Hybrid's extensive music for TV, film and games can be found at their dedicated scoring website, www.hybridscores.com.

Over the years, Hybrid's studio material from their first three albums and their singles, have been heavily used for television, film and video games. Hybrid composed the soundtrack for the 2007 film Catacombs, and have also helped Harry Gregson-Williams score Man on Fire, Déjà Vu, and X-Men Origins: Wolverine.

Other notable uses includes:
- "Know Your Enemy", "Out of the Dark", and "Visible Noise" were featured in the game In the Groove 2, released on 18 June 2005.
- In November 2006, "All I Want" was featured in an advertisement for the Channel 4 show Unanimous.
- The music of Hybrid has been featured several times in the motoring TV show Top Gear. "Finished Symphony" was used when Jeremy Clarkson, in a Bugatti Veyron, raced James May and Richard Hammond, in a light aircraft, across Europe (season 7, episode 5), whilst "Formula of Fear" was featured in season 14, in the Maserati/Porsche/Aston Martin segment. "Mr. Smith" (aka "Ultimatum") was used in the fourth episode of season 5 and in the first episode of season 7, when Clarkson reviews the Aston Martin V8 Vantage on the Isle of Man, and in the tenth episode of season 6, "Know Your Enemy" was played in the BMW 5 Series Diesel vs. Petrol review. "Sea Chase" was used in the first episode of season 20, in which Jeremy (in a Toyota Corolla) and James (on an America's Cup yacht) conduct a race in New Zealand. "Just for Today" was used in the Porsche Boxster S review in season 8, episode 4.

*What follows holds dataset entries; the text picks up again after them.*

-- B's second run loop: invariant over the processed prefix
lemma rightB_spec (nums : List Int) (k : Int) : ∀ (m : Nat), m ≤ nums.length →
    ∃ t : Nat, t ≤ m ∧
    (((PySem.List.pyRange 1 ((m : Int) + 1) 1).foldl (stepRB nums k) (List.replicate nums.length false, 0)).2 = (t : Int)) ∧
    (((PySem.List.pyRange 1 ((m : Int) + 1) 1).foldl (stepRB nums k) (List.replicate nums.length false, 0)).1.length = nums.length) ∧
    (∀ j : Nat, ((PySem.List.pyRange 1 ((m : Int) + 1) 1).foldl (stepRB nums k) (List.replicate nums.length false, 0)).1.getD j false
       = decide (j < t ∧ k ≤ runR nums j)) ∧
    (∀ j : Nat, t ≤ j → j + 1 ≤ m → nums.getD j 0 ≤ nums.getD (j+1) 0) ∧
    (m = nums.length → t = m) := by
  intro m
  induction m with
  | zero =>
    intro _
    rw [show ((0 : Nat) : Int) + 1 = 1 by norm_num, PySem.List.pyRange_one_eq_nil (by omega)]
    refine ⟨0, le_rfl, rfl, by simp, ?_, fun j _ h => by omega, fun h => by omega⟩
    intro j
    simp only [List.foldl_nil]
    have h1 : (List.replicate nums.length false).getD j false = false := by
      simp [List.getD, List.getElem?_replicate]
      split_ifs <;> rfl
    rw [h1]
    simp
  | succ m ih =>
    intro hm
    obtain ⟨t, htle, hsnd, hlen, hmark, hrunp, hfin⟩ := ih (by omega)
    have hmN : m < nums.length := by omega
    have hc1 : ((m + 1 : Nat) : Int) + 1 = ((m : Int) + 1) + 1 := by push_cast; ring
    rw [hc1, PySem.List.pyRange_one_succ_right (by omega), List.foldl_append, List.foldl_cons, List.foldl_nil]
    set st := (PySem.List.pyRange 1 ((m : Int) + 1) 1).foldl (stepRB nums k) (List.replicate nums.length false, 0) with hst
    unfold stepRB
    have e1 : ((m : Int) + 1 - 1) = (m : Int) := by ring
    have e2 : ((m : Int) + 1) = ((m + 1 : Nat) : Int) := by push_cast; ring
    rw [e1, e2, PySem.List.pyGetD_natCast, PySem.List.pyGetD_natCast, hsnd]
    have Ciff : (((m + 1 : Nat) : Int) = (nums.length : Int) ∨ nums.getD (m+1) 0 < nums.getD m 0)
        ↔ ((m + 1 : Nat) = nums.length ∨ nums.getD (m+1) 0 < nums.getD m 0) := by omega
    by_cases C : (m + 1 : Nat) = nums.length ∨ nums.getD (m+1) 0 < nums.getD m 0
    · rw [if_pos (Ciff.mpr C)]
      obtain ⟨slen, sget⟩ := setRange_spec ((min (((m+1 : Nat) : Int) - k + 1) ((m+1 : Nat) : Int)) - (t : Int)).toNat
        (t : Int) (min (((m+1 : Nat) : Int) - k + 1) ((m+1 : Nat) : Int)) (by omega) rfl st.1
      have hrr := runR_run nums t m hmN hrunp (by omega)
      refine ⟨m + 1, le_rfl, rfl, by rw [slen, hlen], ?_, fun j _ h => by omega, fun _ => rfl⟩
      intro j
      rw [sget j, hmark j, hlen, ← Bool.decide_or, decide_eq_decide]
      by_cases hjt : t ≤ j ∧ j ≤ m
      · have hr := hrr j hjt.1 hjt.2
        omega
      · omega
    · rw [if_neg (fun h => C (Ciff.mp h))]
      push Not at C
      refine ⟨t, by omega, hsnd, hlen, hmark, ?_, fun h => absurd (Or.inl h) (by tauto)⟩
      intro j h1 h2
      rcases Nat.lt_or_ge (j + 1) (m + 1) with hj | hj
      · exact hrunp j h1 (by omega)
      · have : j = m := by omega
        subst this
        omega

lemma leftB_getD (nums : List Int) (k : Int) (j : Nat) (hj : j < nums.length) :
    (leftB nums k).getD j false = decide (k ≤ runL nums j) := by
  obtain ⟨t, _, _, _, hmark, _, hfin⟩ := leftB_spec nums k nums.length le_rfl
  have ht : t = nums.length := hfin rfl
  rw [leftB, hmark j, decide_eq_decide]
  omega

lemma rightB_getD (nums : List Int) (k : Int) (j : Nat) (hj : j < nums.length) :
    (rightB nums k).getD j false = decide (k ≤ runR nums j) := by
  obtain ⟨t, _, _, _, hmark, _, hfin⟩ := rightB_spec nums k nums.length le_rfl
  have ht : t = nums.length := hfin rfl
  rw [rightB, hmark j, decide_eq_decide]
  omega

-- ===== VERDICT (by name: the statement is the Claim_ definition above) =====
theorem goodIndices_spec : Claim_equal_goodIndices := by
  intro nums k _
  unfold Spec_goodIndices
  rw [goodIndices_eq, goodIndices_alt_eq,
    PySem.List.foldl_append_ite_eq_filter
      (fun i => PySem.List.pyGetD (leftA nums) (i - 1) 0 ≥ k ∧ PySem.List.pyGetD (rightA nums) (i + 1) 0 ≥ k),
    List.nil_append]
  apply List.filter_congr
  intro i hi
  rw [PySem.List.mem_pyRange_one] at hi
  obtain ⟨jl, hjl⟩ : ∃ jl : Nat, i - 1 = (jl : Int) := ⟨(i-1).toNat, by omega⟩
  obtain ⟨jr, hjr⟩ : ∃ jr : Nat, i + 1 = (jr : Int) := ⟨(i+1).toNat, by omega⟩
  have hjl2 : jl < nums.length := by omega
  have hjr2 : jr < nums.length := by omega
  rw [hjl, hjr, PySem.List.pyGetD_natCast, PySem.List.pyGetD_natCast,
    PySem.List.pyGetD_natCast, PySem.List.pyGetD_natCast,
    leftA_getD nums jl hjl2, rightA_getD nums jr hjr2,
    leftB_getD nums k jl hjl2, rightB_getD nums k jr hjr2]
  simp [ge_iff_le]
-- ===== PRECONDITION & SPEC =====
-- Pre_ admits every positive cycle-time list, and any target ≤ 0 as long as some cycle time is ≥ 0
-- (there A's loop never runs). It excludes the empty list (A's max() raises ValueError) and the
-- remaining non-positive cycle-time cases reached by A's loop, where A either divides by zero (a zero
-- cycle time) or bisects a non-monotone produced-count, for which no single answer is specified and
-- A's and B's values are equally defensible.
def Pre_encontrar_tempo_minimo_minutos (tempos_ciclo : List Int) (num_alvo : Int) : Prop :=
  tempos_ciclo ≠ [] ∧
    ((∀ c ∈ tempos_ciclo, 1 ≤ c) ∨ (num_alvo ≤ 0 ∧ ∃ c ∈ tempos_ciclo, 0 ≤ c))
instance (tempos_ciclo : List Int) (num_alvo : Int) : Decidable (Pre_encontrar_tempo_minimo_minutos tempos_ciclo num_alvo) := by unfold Pre_encontrar_tempo_minimo_minutos; infer_instance

def pvWitness_encontrar_tempo_minimo_minutos : List Int × Int := ([2, 3], 4)

def Spec_encontrar_tempo_minimo_minutos (tempos_ciclo : List Int) (num_alvo : Int) (out : Int) : Prop := out = encontrar_tempo_minimo_minutos_alt tempos_ciclo num_alvo
instance (tempos_ciclo : List Int) (num_alvo : Int) (out : Int) : Decidable (Spec_encontrar_tempo_minimo_minutos tempos_ciclo num_alvo out) := by unfold Spec_encontrar_tempo_minimo_minutos; infer_instance

-- ===== CLAIM (what is proved, stated in full; the proofs are below) =====
def Claim_equal_encontrar_tempo_minimo_minutos : Prop := ∀ (tempos_ciclo : List Int) (num_alvo : Int), Dom_encontrar_tempo_minimo_minutos tempos_ciclo num_alvo → Pre_encontrar_tempo_minimo_minutos tempos_ciclo num_alvo → Spec_encontrar_tempo_minimo_minutos tempos_ciclo num_alvo (encontrar_tempo_minimo_minutos tempos_ciclo num_alvo)

-- ===== LEMMAS AND PROOFS =====

-- the count as a sum of per-cycle floors
theorem pvContar_eq_sum (tempos : List Int) (t : Int) :
    pvContar tempos t = (tempos.map (fun c => PySem.Int.floordiv t c)).sum := by
  unfold pvContar
  rw [PySem.List.foldl_add]
  simp

theorem pvContar_mono (tempos : List Int) (hpos : ∀ c ∈ tempos, 1 ≤ c)
    {s t : Int} (hst : s ≤ t) : pvContar tempos s ≤ pvContar tempos t := by
  rw [pvContar_eq_sum, pvContar_eq_sum]
  apply List.sum_le_sum
  intro c hc
  have h1 := hpos c hc
  rw [PySem.Int.floordiv_eq_ediv_of_pos (by omega), PySem.Int.floordiv_eq_ediv_of_pos (by omega)]
  exact Int.ediv_le_ediv (by omega) hst

theorem pvContar_nonpos (tempos : List Int) (hpos : ∀ c ∈ tempos, 1 ≤ c)
    {t : Int} (ht : t ≤ 0) : pvContar tempos t ≤ 0 := by
  rw [pvContar_eq_sum]
  have h : (tempos.map (fun c => PySem.Int.floordiv t c)).sum ≤ (tempos.map (fun _ => (0 : Int))).sum := by
    apply List.sum_le_sum
    intro c hc
    have h1 := hpos c hc
    rw [PySem.Int.floordiv_eq_ediv_of_pos (by omega)]
    exact Int.ediv_nonpos_of_nonpos_of_neg ht (by omega)
  simpa using h

-- the element max(tempos) is in the list and bounds it, once the list is nonempty
theorem pvMax_spec (tempos : List Int) (hne : tempos ≠ []) :
    (PySem.List.max? tempos (fun x => x)).getD 0 ∈ tempos ∧
      ∀ y ∈ tempos, y ≤ (PySem.List.max? tempos (fun x => x)).getD 0 := by
  cases h : PySem.List.max? tempos (fun x => x) with
  | none =>
    rw [PySem.List.max?_eq_none_iff] at h
    exact absurd h hne
  | some m =>
    simp only [Option.getD_some]
    exact ⟨PySem.List.max?_mem h, fun y hy => PySem.List.max?_isMax h y hy⟩

-- enough is produced at time num_alvo * max
theorem pvContar_upper (tempos : List Int) (hne : tempos ≠ []) (hpos : ∀ c ∈ tempos, 1 ≤ c)
    {n : Int} (hn : 1 ≤ n) :
    n ≤ pvContar tempos (n * (PySem.List.max? tempos (fun x => x)).getD 0) := by
  obtain ⟨hmem, hmax⟩ := pvMax_spec tempos hne
  set M := (PySem.List.max? tempos (fun x => x)).getD 0 with hM
  have hM1 : 1 ≤ M := hpos M hmem
  rw [pvContar_eq_sum]
  have hfM : PySem.Int.floordiv (n * M) M = n := by
    rw [PySem.Int.floordiv_eq_ediv_of_pos (by omega)]
    exact Int.mul_ediv_cancel n (by omega)
  calc n = PySem.Int.floordiv (n * M) M := hfM.symm
    _ ≤ _ := by
        apply List.single_le_sum
        · intro x hx
          obtain ⟨c, hc, rfl⟩ := List.mem_map.mp hx
          have h1 := hpos c hc
          rw [PySem.Int.floordiv_eq_ediv_of_pos (by omega)]
          exact Int.ediv_nonneg (by positivity) (by omega)
        · exact List.mem_map_of_mem hmem

-- A's binary search returns the least time at which the target is met
theorem pvLoopA_least (tempos : List Int) (hpos : ∀ c ∈ tempos, 1 ≤ c) (n lo hi best : Int) :
    (∀ T, T < lo → pvContar tempos T < n) →
    n ≤ pvContar tempos best →
    (∀ T, hi < T → n ≤ pvContar tempos T → best ≤ T) →
    n ≤ pvContar tempos (pvLoopA tempos n lo hi best) ∧
      ∀ T, n ≤ pvContar tempos T → pvLoopA tempos n lo hi best ≤ T := by
  fun_induction pvLoopA tempos n lo hi best with
  | case1 lo hi best h mid hc IH =>
    intro hlo hbest hhi
    have hmb := PySem.Int.floordiv_two_mid_bounds h
    apply IH hlo hc
    intro T hT hPT
    omega
  | case2 lo hi best h mid hc IH =>
    intro hlo hbest hhi
    have hmb := PySem.Int.floordiv_two_mid_bounds h
    apply IH _ hbest hhi
    intro T hT
    by_cases hTlo : T < lo
    · exact hlo T hTlo
    · have : pvContar tempos T ≤ pvContar tempos mid := pvContar_mono tempos hpos (by omega)
      omega
  | case3 lo hi best h =>
    intro hlo hbest hhi
    refine ⟨hbest, fun T hT => ?_⟩
    by_cases hThi : hi < T
    · exact hhi T hThi hT
    · exact absurd hT (by have := hlo T (by omega); omega)

-- the next completion time is above t, below each (t//c+1)*c, and attained by some cycle
theorem pvNext_spec (tempos : List Int) (hne : tempos ≠ []) (hpos : ∀ c ∈ tempos, 1 ≤ c) (t : Int) :
    t < pvNext tempos t ∧
      (∀ c ∈ tempos, pvNext tempos t ≤ (PySem.Int.floordiv t c + 1) * c) ∧
      ∃ c ∈ tempos, pvNext tempos t = (PySem.Int.floordiv t c + 1) * c := by
  unfold pvNext
  cases h : PySem.List.min? (tempos.map (fun c => (PySem.Int.floordiv t c + 1) * c)) (fun x => x) with
  | none =>
    rw [PySem.List.min?_eq_none_iff] at h
    exact absurd (List.map_eq_nil_iff.mp h) hne
  | some m =>
    simp only [Option.getD_some]
    obtain ⟨c, hc, hm⟩ := List.mem_map.mp (PySem.List.min?_mem h)
    refine ⟨?_, ?_, ⟨c, hc, hm.symm⟩⟩
    · rw [← hm]
      have h1 := hpos c hc
      exact ((PySem.Int.floordiv_eq_iff_of_pos (by omega)).mp rfl).2
    · intro c' hc'
      exact PySem.List.min?_isMin h _ (List.mem_map_of_mem hc')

- "Finished Symphony" was featured in the games SSX, SSX Tricky, and Juiced.
- "Higher Than a Skyscraper" is featured in the Xbox 360 game Crackdown.
- "I Know" was used as sample in the song "Desnudame", from Achillea's second album Amadas Estrellas.
- "I Choose Noise" was featured in an advertisement for the BBC's Doctor Who spin-off series Torchwood.
- "Choke" was used in a game trailer for Quantum Theory.
- "Cascade", from Scores, was used as the bed for a Sky+ HD advertisement.
- "Dogstar" from I Choose Noise was used by the BBC as title music for their coverage of the 2009 World Athletics Championships and 2010 European Athletics Championships.
- "Finished Symphony" was used by the BBC for their Boxing coverage.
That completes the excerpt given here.